If Britain had needed heroes in 1913, she had an even greater thirst for them as the First World War progressed and a generation of young men obeyed the call to unquestioning sacrifice. However, after the war came the doubts. What had it all been for? Was the terrible cost justified? Scott’s heroism achieved an even greater prominence. His sacrifice in the pure clean wastes of Antarctica remained comfortingly unsullied amid doubts about what the mud, pain and squalor of Flanders had achieved.
The mystique and enduring power of Scott’s last Antarctic expedition lie in all these things. Of course, the modern age is less comfortable with heroes, cynically eager to show its sophistication and scepticism and dig for the feet of clay. There has been much debate in recent years about the scale of Scott’s achievement and he has been compared unfavourably with Amundsen.
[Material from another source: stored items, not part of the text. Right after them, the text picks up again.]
-- pv_equiv track=rewrite | github.com/fabien-208/cours | cours/L2/Semestre 4/algo 4/TP/TP 1/TP 1.py | no2slash
-- ===== SOURCE A (Python) =====
-- def no2slash(name):
--     l = list(name)
--     x = 1
--     while x < len(l):
--         if (l[x-1] == '/') and (l[x] == '/'):
--             for y in range(x+1, len(l)):
--                 l[y-1] = l[y]
--             l = l[:-1]
--         else:
--             x += 1
--     return ''.join(l)
-- ===== SOURCE B (Python) =====
-- from itertools import groupby
--
-- def no2slash(name):
--     out = []
--     for ch, grp in groupby(name):
--         if ch == '/':
--             out.append('/')
--         else:
--             out.extend(grp)
--     return ''.join(out)
-- ===== Notes on version B (the rewrite author's own statement) =====
-- stated objective: idiomatic
-- what changed: Replaces A's while-loop with an in-place element-shifting deletion per duplicate slash by a single itertools.groupby pass over maximal runs of identical characters, emitting one slash per slash run.
import Mathlib
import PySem

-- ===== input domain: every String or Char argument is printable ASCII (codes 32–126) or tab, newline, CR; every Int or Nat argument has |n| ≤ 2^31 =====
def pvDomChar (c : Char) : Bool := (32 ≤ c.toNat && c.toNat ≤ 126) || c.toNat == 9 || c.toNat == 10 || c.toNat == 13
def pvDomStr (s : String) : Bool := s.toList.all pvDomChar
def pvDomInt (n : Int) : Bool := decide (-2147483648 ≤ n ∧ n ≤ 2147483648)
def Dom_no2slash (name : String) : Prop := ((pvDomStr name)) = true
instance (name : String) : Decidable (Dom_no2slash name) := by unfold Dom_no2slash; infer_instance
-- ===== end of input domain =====

-- B replaces A's in-place element-shifting deletion loop by a single groupby-style
-- pass over maximal runs of identical characters, emitting one slash per slash run
-- (idiomatic); equality of the returned string is proved for all inputs.


-- ===== PORT A =====
-- the inner 'for y in range(x+1, len(l)): l[y-1] = l[y]' loop, step for step
def pvShift (l : List Char) (y : Nat) : List Char :=
  if y < l.length then pvShift (l.set (y - 1) l[y]!) (y + 1) else l
termination_by l.length - y
decreasing_by simp_all; omega

-- length is preserved by the shifting loop (needed for termination of pvLoopA)
theorem pvShift_length (l : List Char) (y : Nat) : (pvShift l y).length = l.length := by
  unfold pvShift
  split
  · rw [pvShift_length]; simp
  · rfl
termination_by l.length - y
decreasing_by simp_all; omega

-- the outer 'while x < len(l)' loop of A
def pvLoopA (l : List Char) (x : Nat) : List Char :=
  if x < l.length then
    if l[x-1]! = '/' ∧ l[x]! = '/' then
      pvLoopA (pvShift l (x + 1)).dropLast x
    else
      pvLoopA l (x + 1)
  else l
termination_by l.length - x
decreasing_by
  · have := pvShift_length l (x + 1); simp_all; omega
  · simp_all; omega

def no2slash (name : String) : String := String.ofList (pvLoopA name.toList 1)

-- ===== PORT B =====
-- itertools.groupby: the maximal runs of identical characters, in order
def pvRuns : List Char → List (Char × List Char)
  | [] => []
  | c :: rest =>
      (c, c :: rest.takeWhile (· = c)) :: pvRuns (rest.dropWhile (· = c))
termination_by l => l.length
decreasing_by
  have := List.length_dropWhile_le (fun x => x = c) rest
  simp; omega

def no2slash_alt (name : String) : String :=
  String.ofList ((pvRuns name.toList).flatMap fun g => if g.1 = '/' then ['/'] else g.2)

-- ===== PRECONDITION & SPEC =====
def Spec_no2slash (name : String) (out : String) : Prop := out = no2slash_alt name
instance (name : String) (out : String) : Decidable (Spec_no2slash name out) := by unfold Spec_no2slash; infer_instance

-- ===== CLAIM (what is proved, stated in full; the proofs are below) =====
def Claim_equal_no2slash : Prop := ∀ (name : String), Dom_no2slash name → Spec_no2slash name (no2slash name)

-- ===== LEMMAS AND PROOFS =====

-- reference collapse: keep a character unless it and the previous kept one are both '/'
def pvC : List Char → List Char
  | [] => []
  | a :: rest => a :: pvCfrom a rest
where pvCfrom : Char → List Char → List Char
  | _, [] => []
  | p, b :: rest => if p = '/' ∧ b = '/' then pvC.pvCfrom p rest else b :: pvC.pvCfrom b rest

theorem pvShift_spec (l : List Char) (y : Nat) :
    1 ≤ y → y ≤ l.length → pvShift l y = l.take (y - 1) ++ l.drop y ++ [l[l.length - 1]!] := by
  induction l, y using pvShift.induct with
  | case1 l y h ih =>
    intro h1 _
    rw [pvShift, if_pos h]
    rw [ih (by omega) (by simp; omega)]
    have hset : (l.set (y - 1) l[y]!).length = l.length := by simp
    have h1' : (l.set (y - 1) l[y]!).take y = l.take (y - 1) ++ [l[y]!] := by
      rw [List.take_set, List.set_eq_take_append_cons_drop, if_pos (by simp; omega)]
      simp [List.take_take, List.drop_take]
      omega
    have h2' : (l.set (y - 1) l[y]!).drop (y + 1) = l.drop (y + 1) := by
      rw [List.drop_set, if_pos (by omega)]
    have h3' : (l.set (y - 1) l[y]!)[(l.set (y - 1) l[y]!).length - 1]! = l[l.length - 1]! := by
      have e1 : (l.set (y - 1) l[y]!)[(l.set (y - 1) l[y]!).length - 1]! =
          (l.set (y - 1) l[y]!)[l.length - 1]! := by rw [hset]
      rw [e1, getElem!_pos (l.set (y - 1) l[y]!) (l.length - 1) (by simp; omega),
        getElem!_pos l (l.length - 1) (by omega)]
      exact List.getElem_set_ne (by omega) _
    simp only [Nat.add_sub_cancel]
    rw [h1', h2', h3', List.drop_eq_getElem_cons h, getElem!_pos l y h]
    simp
  | case2 l y h =>
    intro h1 h2
    have hy : y = l.length := by omega
    have hne : l ≠ [] := by intro e; subst e; simp at hy; omega
    rw [pvShift, if_neg h]
    subst hy
    rw [List.drop_length, getElem!_pos _ _ (by omega), ← List.getLast_eq_getElem hne,
      ← List.dropLast_eq_take]
    simp [List.dropLast_append_getLast hne]

-- the shift loop followed by 'l = l[:-1]' deletes the element at index x
theorem pvShift_dropLast (l : List Char) (x : Nat) (h1 : 1 ≤ x) (h2 : x < l.length) :
    (pvShift l (x + 1)).dropLast = l.take x ++ l.drop (x + 1) := by
  rw [pvShift_spec l (x + 1) (by omega) (by omega)]
  simp

theorem pvLoopA_spec (l : List Char) (x : Nat) :
    1 ≤ x → x ≤ l.length → pvLoopA l x = l.take x ++ pvC.pvCfrom (l[x-1]!) (l.drop x) := by
  induction l, x using pvLoopA.induct with
  | case1 l x h hc ih =>
    intro h1 h2
    rw [pvLoopA, if_pos h, if_pos hc]
    have hd := pvShift_dropLast l x h1 h
    rw [hd] at ih
    have htl : (l.take x).length = x := by simp; omega
    rw [hd, ih (by omega) (by simp; omega)]
    rw [List.take_left' htl, List.drop_left' htl]
    have hg : (l.take x ++ l.drop (x + 1))[x-1]! = l[x-1]! := by
      rw [getElem!_pos _ _ (by simp; omega), getElem!_pos l (x-1) (by omega),
        List.getElem_append_left (by omega), List.getElem_take]
    rw [hg]
    have hR : pvC.pvCfrom l[x-1]! (l.drop x) = pvC.pvCfrom l[x-1]! (l.drop (x+1)) := by
      rw [List.drop_eq_getElem_cons h,
        show l[x] = l[x]! from (getElem!_pos l x h).symm]
      simp only [pvC.pvCfrom, if_pos hc]
    rw [hR]
  | case2 l x h hc ih =>
    intro h1 h2
    rw [pvLoopA, if_pos h, if_neg hc]
    rw [ih (by omega) (by omega)]
    simp only [Nat.add_sub_cancel]
    have hR : pvC.pvCfrom l[x-1]! (l.drop x) = l[x]! :: pvC.pvCfrom l[x]! (l.drop (x+1)) := by
      rw [List.drop_eq_getElem_cons h,
        show l[x] = l[x]! from (getElem!_pos l x h).symm]
      simp only [pvC.pvCfrom, if_neg hc]
    rw [hR, List.take_add_one, List.getElem?_eq_getElem h,
      show l[x] = l[x]! from (getElem!_pos l x h).symm]
    simp
  | case3 l x h =>
    intro h1 h2
    have hx : x = l.length := by omega
    rw [pvLoopA, if_neg h]
    subst hx
    simp [pvC.pvCfrom]

-- collapsing a run of copies of c after a kept c keeps it all iff c is not '/'
theorem pvC_cons (a : Char) (l : List Char) : pvC (a :: l) = a :: pvC.pvCfrom a l := rfl

theorem pvCfrom_run (c : Char) (t r : List Char) (ht : ∀ x ∈ t, x = c) :
    pvC.pvCfrom c (t ++ r) = (if c = '/' then [] else t) ++ pvC.pvCfrom c r := by
  induction t with
  | nil => simp
  | cons a t' ih =>
    have ha : a = c := ht a (by simp)
    subst ha
    simp only [List.cons_append, pvC.pvCfrom]
    by_cases hc : a = '/'
    · rw [if_pos ⟨hc, hc⟩, if_pos hc, ih (fun x hx => ht x (by simp [hx]))]
      simp [hc]
    · rw [if_neg (fun hp => hc hp.1), if_neg hc, ih (fun x hx => ht x (by simp [hx]))]
      simp [hc]

-- after the run, the next character differs from c, so collapsing restarts cleanly
theorem pvCfrom_switch (c : Char) (r : List Char) (hr : ∀ d t, r = d :: t → d ≠ c) :
    pvC.pvCfrom c r = pvC r := by
  cases r with
  | nil => simp [pvC, pvC.pvCfrom]
  | cons d t =>
    have hd : d ≠ c := hr d t rfl
    simp only [pvC.pvCfrom, pvC]
    rw [if_neg (fun hp => hd (hp.2.trans hp.1.symm))]

theorem pvRuns_spec (l : List Char) :
    (pvRuns l).flatMap (fun g => if g.1 = '/' then ['/'] else g.2) = pvC l := by
  induction l using pvRuns.induct with
  | case1 => simp [pvRuns, pvC]
  | case2 c rest ih =>
    rw [pvRuns]
    simp only [List.flatMap_cons, ih]
    conv_rhs => rw [show rest = rest.takeWhile (· = c) ++ rest.dropWhile (· = c) from
      (List.takeWhile_append_dropWhile).symm]
    rw [pvC_cons]
    rw [pvCfrom_run c _ _ (fun x hx => of_decide_eq_true (List.mem_takeWhile_imp (p := (· = c)) hx)),
      pvCfrom_switch c _ (fun d t hdt => by
        have hne : rest.dropWhile (· = c) ≠ [] := by simp [hdt]
        have := List.head_dropWhile_not (· = c) hne
        simp only [hdt, List.head_cons] at this
        simpa using this)]
    by_cases hc : c = '/' <;> simp [hc]

theorem pvLoopA_eq_pvC (l : List Char) : pvLoopA l 1 = pvC l := by
  cases l with
  | nil => rw [pvLoopA]; simp [pvC]
  | cons a rest =>
    rw [pvLoopA_spec _ 1 (by omega) (by simp)]
    simp [pvC]

theorem no2slash_spec : Claim_equal_no2slash := by
  intro name _
  show _ = _
  unfold no2slash no2slash_alt
  rw [pvRuns_spec, pvLoopA_eq_pvC]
It is of course possible to pare the story down to clinical discussions of logistics, to a debate about methods of transport, the merits of dogs versus ponies, the quality of rations, the effectiveness of the planning, the routes which were followed, the risks which were run. Yet, while these things have their place, there is the danger of losing sight of the essential humanity of what happened out there in that forlorn and silent world.
It is important to strip away the improving tales that accrete to heroes and to reveal the true characters underneath. However, to believe that Scott and his companions achieved something heroic is not to imply that they were perfect. Heroes are not required to be. Scott undoubtedly made mistakes. He could be difficult, impatient and short-tempered. He suffered crises of confidence and periods of abstraction and depression but that does not detract from his stature. In the same way, the story of the South
Pole expedition of 1910 continues to fascinate and inspire but is not without light and shade. It is a tale of perseverance and unquenchable spirit in the face of terrible odds but it is also a story of stubbornness, sentimentality and of men who were deeper and more complex than we sometimes acknowledge. Heroes, but humans too.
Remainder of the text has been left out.